MACE models are for periodic systems only (pbc: true). The default
MACE-MP-0b2-Large model is bundled and auto-downloaded when NGC_API_KEY
is set. To use a different MACE model (for example, a custom-trained model), do the following:
Downloading a MACE model
Refer to the MACE foundation model GitHub [releases](ACEsuit/mace-foundations) for download links. For example:
curl -LO https://github.com/ACEsuit/mace-foundations/releases/download/mace_mpa_0/mace-mpa-0-medium.model
export ALCHEMI_MODEL_PATH=mace-mpa-0-medium.model
Launching the container with MACE
Run the following commands to launch the container:
export ALCHEMI_MODEL_PATH=/path/to/mace.model
export NGC_API_KEY=<Your NGC API Key>
docker run --rm -ti --name alchemi-bgr --gpus=all \
-e NGC_API_KEY \
-p 8000:8000 --shm-size=8g \
-v "${ALCHEMI_MODEL_PATH}:/opt/nim/.cache/mace.model:ro" \
-e NIM_DISABLE_MODEL_DOWNLOAD=true \
-e ALCHEMI_NIM_MODEL_TYPE="mace" \
-e ALCHEMI_NIM_MODEL_PATH=/opt/nim/.cache/mace.model \
nvcr.io/nim/nvidia/alchemi-bgr:${__container_version}
AIMNet2 models are not bundled with the container; download or train a model and mount the model file. For trained models, a selection of checkpoints are available for download from AIMNetCentral, whose links can be used as follows:
Downloading an AIMNet2 model
# Download a model from AIMNet Central (or another source). Mount the contents of the model directory.
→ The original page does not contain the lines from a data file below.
-- pv_equiv track=rewrite | github.com/iluvjava/Math-381-Project-2 | filter_upper.py | trim_line
-- ===== SOURCE A (Python) =====
-- from string import ascii_letters
--
-- def trim_line(s:str, IgnoreCapitalzedWord=False):
--     if IgnoreCapitalzedWord:
--         s = ' '.join([word for word in s.split() if word[0].islower()])
--     Res = ""
--     for c in s:
--         if c == "\'":
--             continue
--         Res += c if c in ascii_letters else (" " if len(Res) >= 1 and Res[-1] != ' ' else "")
--     return Res.lower()
-- ===== SOURCE B (Python) =====
-- from string import ascii_letters
--
-- def trim_line(s, IgnoreCapitalzedWord=False):
--     if IgnoreCapitalzedWord:
--         s = ' '.join([word for word in s.split() if word[0].islower()])
--     s = ''.join(c for c in s if c != "'")
--     out = []
--     i, n = 0, len(s)
--     while i < n:
--         c = s[i]
--         if c in ascii_letters:
--             out.append(c.lower())
--             i += 1
--         else:
--             out.append(' ')
--             i += 1
--             while i < n and s[i] not in ascii_letters:
--                 i += 1
--     if out and out[0] == ' ':
--         del out[0]
--     return ''.join(out)
-- ===== Notes on version B (the rewrite author's own statement) =====
-- stated objective: alternative
-- what changed: A builds the result char-by-char, deciding whether to emit a separator by inspecting the last character already appended (Res[-1]) and lowercasing at the end; B first deletes apostrophes, then does a single forward scan that emits each letter lowercased and collapses every maximal run of non-letters to one space by skipping the rest of the run with an inner loop, finally dropping the single leading space.
import Mathlib
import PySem

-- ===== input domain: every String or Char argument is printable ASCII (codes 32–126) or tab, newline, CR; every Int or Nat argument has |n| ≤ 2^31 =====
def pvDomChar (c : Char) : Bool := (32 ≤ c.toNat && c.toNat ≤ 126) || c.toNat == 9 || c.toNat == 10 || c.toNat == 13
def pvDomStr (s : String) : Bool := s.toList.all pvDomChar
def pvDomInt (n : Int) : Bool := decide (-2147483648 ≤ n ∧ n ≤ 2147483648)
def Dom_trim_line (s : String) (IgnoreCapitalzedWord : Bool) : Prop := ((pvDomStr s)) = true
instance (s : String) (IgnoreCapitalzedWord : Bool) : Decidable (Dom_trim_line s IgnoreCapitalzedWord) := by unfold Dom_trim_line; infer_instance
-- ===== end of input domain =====

-- B replaces A's append-with-lookback loop (Res[-1] check) by: delete apostrophes, then collapse each
-- maximal non-letter run to one space in a single forward scan, then drop one leading space (objective: alternative).

-- ===== PORT A =====
-- 'c in ascii_letters'
def pvIsAL (c : Char) : Bool := ('a' ≤ c && c ≤ 'z') || ('A' ≤ c && c ≤ 'Z')

-- the IgnoreCapitalzedWord preprocessing line, identical in A and B:
-- s = ' '.join([word for word in s.split() if word[0].islower()])
def pvKeepWord (w : List Char) : Bool :=
  match PySem.List.pyGet? w (0 : Int) with
  | some c => PySem.Chars.islower c
  | none => false   -- unreachable totality guard: s.split() yields no empty word
def pvPreprocess (s : String) (flag : Bool) : List Char :=
  if flag then PySem.Chars.join [' '] ((PySem.Chars.split₀ s.toList).filter pvKeepWord)
  else s.toList

def trim_line (s : String) (IgnoreCapitalzedWord : Bool) : String :=
  String.mk (PySem.Chars.lower
    ((pvPreprocess s IgnoreCapitalzedWord).foldl
      (fun Res c =>
        if c = '\'' then Res
        else Res ++ (if pvIsAL c then [c]
                     else if 1 ≤ Res.length ∧ Res.getLast? ≠ some ' ' then [' '] else []))
      []))

-- ===== PORT B =====
-- the scan loop of Source B: letters are lowered and kept, a non-letter emits one ' ' and the inner
-- while-loop skips the rest of the non-letter run
def pvCollapse : List Char → List Char
  | [] => []
  | c :: t =>
    if pvIsAL c then PySem.Chars.lowerChar c :: pvCollapse t
    else ' ' :: pvCollapse (t.dropWhile (fun d => !pvIsAL d))
termination_by l => l.length
decreasing_by
  · simp
  · have := List.length_dropWhile_le (fun d => !pvIsAL d) t
    simp
    omega

-- 'if out and out[0] == ' ': del out[0]'
def pvLstrip1 : List Char → List Char
  | ' ' :: t => t
  | l => l

def trim_line_alt (s : String) (IgnoreCapitalzedWord : Bool) : String :=
  String.mk (pvLstrip1 (pvCollapse
    ((pvPreprocess s IgnoreCapitalzedWord).filter (fun c => c ≠ '\''))))

-- ===== PRECONDITION & SPEC =====
def Spec_trim_line (s : String) (IgnoreCapitalzedWord : Bool) (out : String) : Prop := out = trim_line_alt s IgnoreCapitalzedWord
instance (s : String) (IgnoreCapitalzedWord : Bool) (out : String) : Decidable (Spec_trim_line s IgnoreCapitalzedWord out) := by unfold Spec_trim_line; infer_instance

-- ===== CLAIM (what is proved, stated in full; the proofs are below) =====
def Claim_equal_trim_line : Prop := ∀ (s : String) (IgnoreCapitalzedWord : Bool), Dom_trim_line s IgnoreCapitalzedWord → Spec_trim_line s IgnoreCapitalzedWord (trim_line s IgnoreCapitalzedWord)

-- ===== LEMMAS AND PROOFS =====

-- abstract form of A's loop body, indexed by the Boolean 'Res is nonempty and does not end in a space'
def pvF (b : Bool) : List Char → List Char
  | [] => []
  | c :: t =>
    if c = '\'' then pvF b t
    else if pvIsAL c then c :: pvF true t
    else if b then ' ' :: pvF false t
    else pvF false t

def pvCan (Res : List Char) : Bool := decide (1 ≤ Res.length ∧ Res.getLast? ≠ some ' ')

theorem pvCan_concat (Res : List Char) (c : Char) : pvCan (Res ++ [c]) = decide (c ≠ ' ') := by
  simp [pvCan]

theorem foldlA_eq_pvF (l : List Char) : ∀ Res : List Char,
    l.foldl
      (fun Res c =>
        if c = '\'' then Res
        else Res ++ (if pvIsAL c then [c]
                     else if 1 ≤ Res.length ∧ Res.getLast? ≠ some ' ' then [' '] else []))
      Res = Res ++ pvF (pvCan Res) l := by
  induction l with
  | nil => intro Res; simp [pvF]
  | cons c t ih =>
    intro Res
    by_cases hq : c = '\''
    · simp [hq, pvF, ih]
    · by_cases hl : pvIsAL c
      · have hc : c ≠ ' ' := by
          intro h; subst h; simp [pvIsAL] at hl
        simp [List.foldl_cons, hq, hl, ih, pvCan_concat, hc, pvF]
      · by_cases hb : pvCan Res = true
        · have hcond : 1 ≤ Res.length ∧ Res.getLast? ≠ some ' ' := by
            simpa [pvCan] using hb
          simp [List.foldl_cons, hq, hl, hcond, ih, pvCan_concat, pvF, hb]
        · have hcond : ¬ (1 ≤ Res.length ∧ Res.getLast? ≠ some ' ') := by
            simpa [pvCan] using hb
          have hb' : pvCan Res = false := by simpa using hb
          simp [List.foldl_cons, hq, hl, hcond, ih, pvF, hb']

theorem pvIsAL_lowerChar_ne_space {c : Char} (h : pvIsAL c = true) :
    PySem.Chars.lowerChar c ≠ ' ' := by
  intro hEq
  unfold PySem.Chars.lowerChar at hEq
  by_cases hu : PySem.Chars.isupper c = true
  · rw [if_pos hu] at hEq
    simp [PySem.Chars.isupper] at hu
    have h1 : 'A'.toNat ≤ c.toNat := Fin.mk_le_mk.mp hu.1
    have h2 : c.toNat ≤ 'Z'.toNat := Fin.mk_le_mk.mp hu.2
    have e1 : 'A'.toNat = 65 := by decide
    have e2 : 'Z'.toNat = 90 := by decide
    have hv : (c.toNat + 32).isValidChar := Or.inl (by omega)
    apply_fun Char.toNat at hEq
    rw [Char.toNat_ofNat, if_pos hv] at hEq
    have e3 : (' ').toNat = 32 := by decide
    omega
  · rw [if_neg hu] at hEq
    subst hEq
    exact absurd h (by decide)

theorem pvLstrip1_cons_ne {x : Char} (hx : x ≠ ' ') (l : List Char) :
    pvLstrip1 (x :: l) = x :: l := by
  unfold pvLstrip1
  split
  · rename_i t h
    rw [List.cons.injEq] at h
    exact absurd h.1 hx
  · rfl

theorem pvLstrip1_space (l : List Char) : pvLstrip1 (' ' :: l) = l := rfl

theorem pvLower_cons (a : Char) (l : List Char) :
    PySem.Chars.lower (a :: l) = PySem.Chars.lowerChar a :: PySem.Chars.lower l := by
  simp [PySem.Chars.lower]

theorem pvCollapse_dropWhile (m : List Char) :
    pvCollapse (m.dropWhile (fun d => !pvIsAL d)) = pvLstrip1 (pvCollapse m) := by
  cases m with
  | nil => simp [pvCollapse, pvLstrip1]
  | cons c t =>
    by_cases hl : pvIsAL c
    · rw [List.dropWhile_cons_of_neg (by simp [hl])]
      have ec : pvCollapse (c :: t) = PySem.Chars.lowerChar c :: pvCollapse t := by
        simp [pvCollapse, hl]
      rw [ec, pvLstrip1_cons_ne (pvIsAL_lowerChar_ne_space hl)]
    · rw [List.dropWhile_cons_of_pos (by simp [hl])]
      have ec : pvCollapse (c :: t) = ' ' :: pvCollapse (t.dropWhile (fun d => !pvIsAL d)) := by
        simp [pvCollapse, hl]
      rw [ec, pvLstrip1_space]

theorem pvF_eq_collapse (l : List Char) :
    PySem.Chars.lower (pvF true l) = pvCollapse (l.filter (fun c => c ≠ '\'')) ∧
    PySem.Chars.lower (pvF false l) = pvLstrip1 (pvCollapse (l.filter (fun c => c ≠ '\''))) := by
  induction l with
  | nil => simp [pvF, pvCollapse, pvLstrip1, PySem.Chars.lower]
  | cons c t ih =>
    obtain ⟨ih1, ih2⟩ := ih
    by_cases hq : c = '\''
    · have hfil : (c :: t).filter (fun c => decide (c ≠ '\'')) = t.filter (fun c => decide (c ≠ '\'')) :=
        List.filter_cons_of_neg (by simp [hq])
      constructor
      · rw [show pvF true (c :: t) = pvF true t from by simp [pvF, hq], hfil]; exact ih1
      · rw [show pvF false (c :: t) = pvF false t from by simp [pvF, hq], hfil]; exact ih2
    · have hfil : (c :: t).filter (fun c => decide (c ≠ '\'')) = c :: t.filter (fun c => decide (c ≠ '\'')) :=
        List.filter_cons_of_pos (by simp [hq])
      by_cases hl : pvIsAL c
      · have ec : pvCollapse (c :: t.filter (fun c => decide (c ≠ '\''))) =
            PySem.Chars.lowerChar c :: pvCollapse (t.filter (fun c => decide (c ≠ '\''))) := by
          simp [pvCollapse, hl]
        constructor
        · rw [show pvF true (c :: t) = c :: pvF true t from by simp [pvF, hq, hl],
            pvLower_cons, ih1, hfil, ec]
        · rw [show pvF false (c :: t) = c :: pvF true t from by simp [pvF, hq, hl],
            pvLower_cons, ih1, hfil, ec,
            pvLstrip1_cons_ne (pvIsAL_lowerChar_ne_space hl)]
      · have ec : pvCollapse (c :: t.filter (fun c => decide (c ≠ '\''))) =
            ' ' :: pvCollapse ((t.filter (fun c => decide (c ≠ '\''))).dropWhile (fun d => !pvIsAL d)) := by
          simp [pvCollapse, hl]
        constructor
        · rw [show pvF true (c :: t) = ' ' :: pvF false t from by simp [pvF, hq, hl],
            pvLower_cons, show PySem.Chars.lowerChar ' ' = ' ' from by decide,
            ih2, hfil, ec, pvCollapse_dropWhile]
        · rw [show pvF false (c :: t) = pvF false t from by simp [pvF, hq, hl],
            ih2, hfil, ec, pvLstrip1_space, pvCollapse_dropWhile]

-- ===== VERDICT (by name: the statement is the Claim_ definition above) =====
theorem trim_line_spec : Claim_equal_trim_line := by
  intro s flag _
  unfold Spec_trim_line trim_line trim_line_alt
  rw [foldlA_eq_pvF]
  have hcan : pvCan ([] : List Char) = false := by decide
  rw [hcan, List.nil_append, (pvF_eq_collapse (pvPreprocess s flag)).2]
curl -OL https://storage.googleapis.com/aimnetcentral/aimnet2v2/AIMNet2/aimnet2_2025_b973c_d3_0.pt
export ALCHEMI_MODEL_PATH=./aimnet2_2025_b973c_d3_0.pt
Launching the container with AIMNet2
Run the following commands to launch the container:
export NGC_API_KEY=<Your NGC API Key>
docker run --rm -ti --name alchemi-bgr --gpus=all \
-e NGC_API_KEY \
-p 8000:8000 --shm-size=8g \
-v "${ALCHEMI_MODEL_PATH}:/opt/nim/.cache/aimnet2.pt:ro" \
-e NIM_DISABLE_MODEL_DOWNLOAD=true \
-e ALCHEMI_NIM_MODEL_TYPE="aimnet2" \
-e ALCHEMI_NIM_MODEL_PATH=/opt/nim/.cache/aimnet2.pt \
nvcr.io/nim/nvidia/alchemi-bgr:${__container_version}
TensorNet models are not bundled; download the model and mount it.
TensorNet models are available on
matgl. The easiest way to
download a particular model directory (the entire directory, not just the .pt checkpoint file, is necessary) is to do the
following:
curl -L https://codeload.github.com/materialsvirtuallab/matgl/tar.gz/main | tar -xz --strip=2 matgl-main/pretrained_models/<model-directory>
The following is an example:
Downloading a TensorNet model
# Download a TensorNet/MatPES model (for example, from materialyzeai/matgl or the model provider).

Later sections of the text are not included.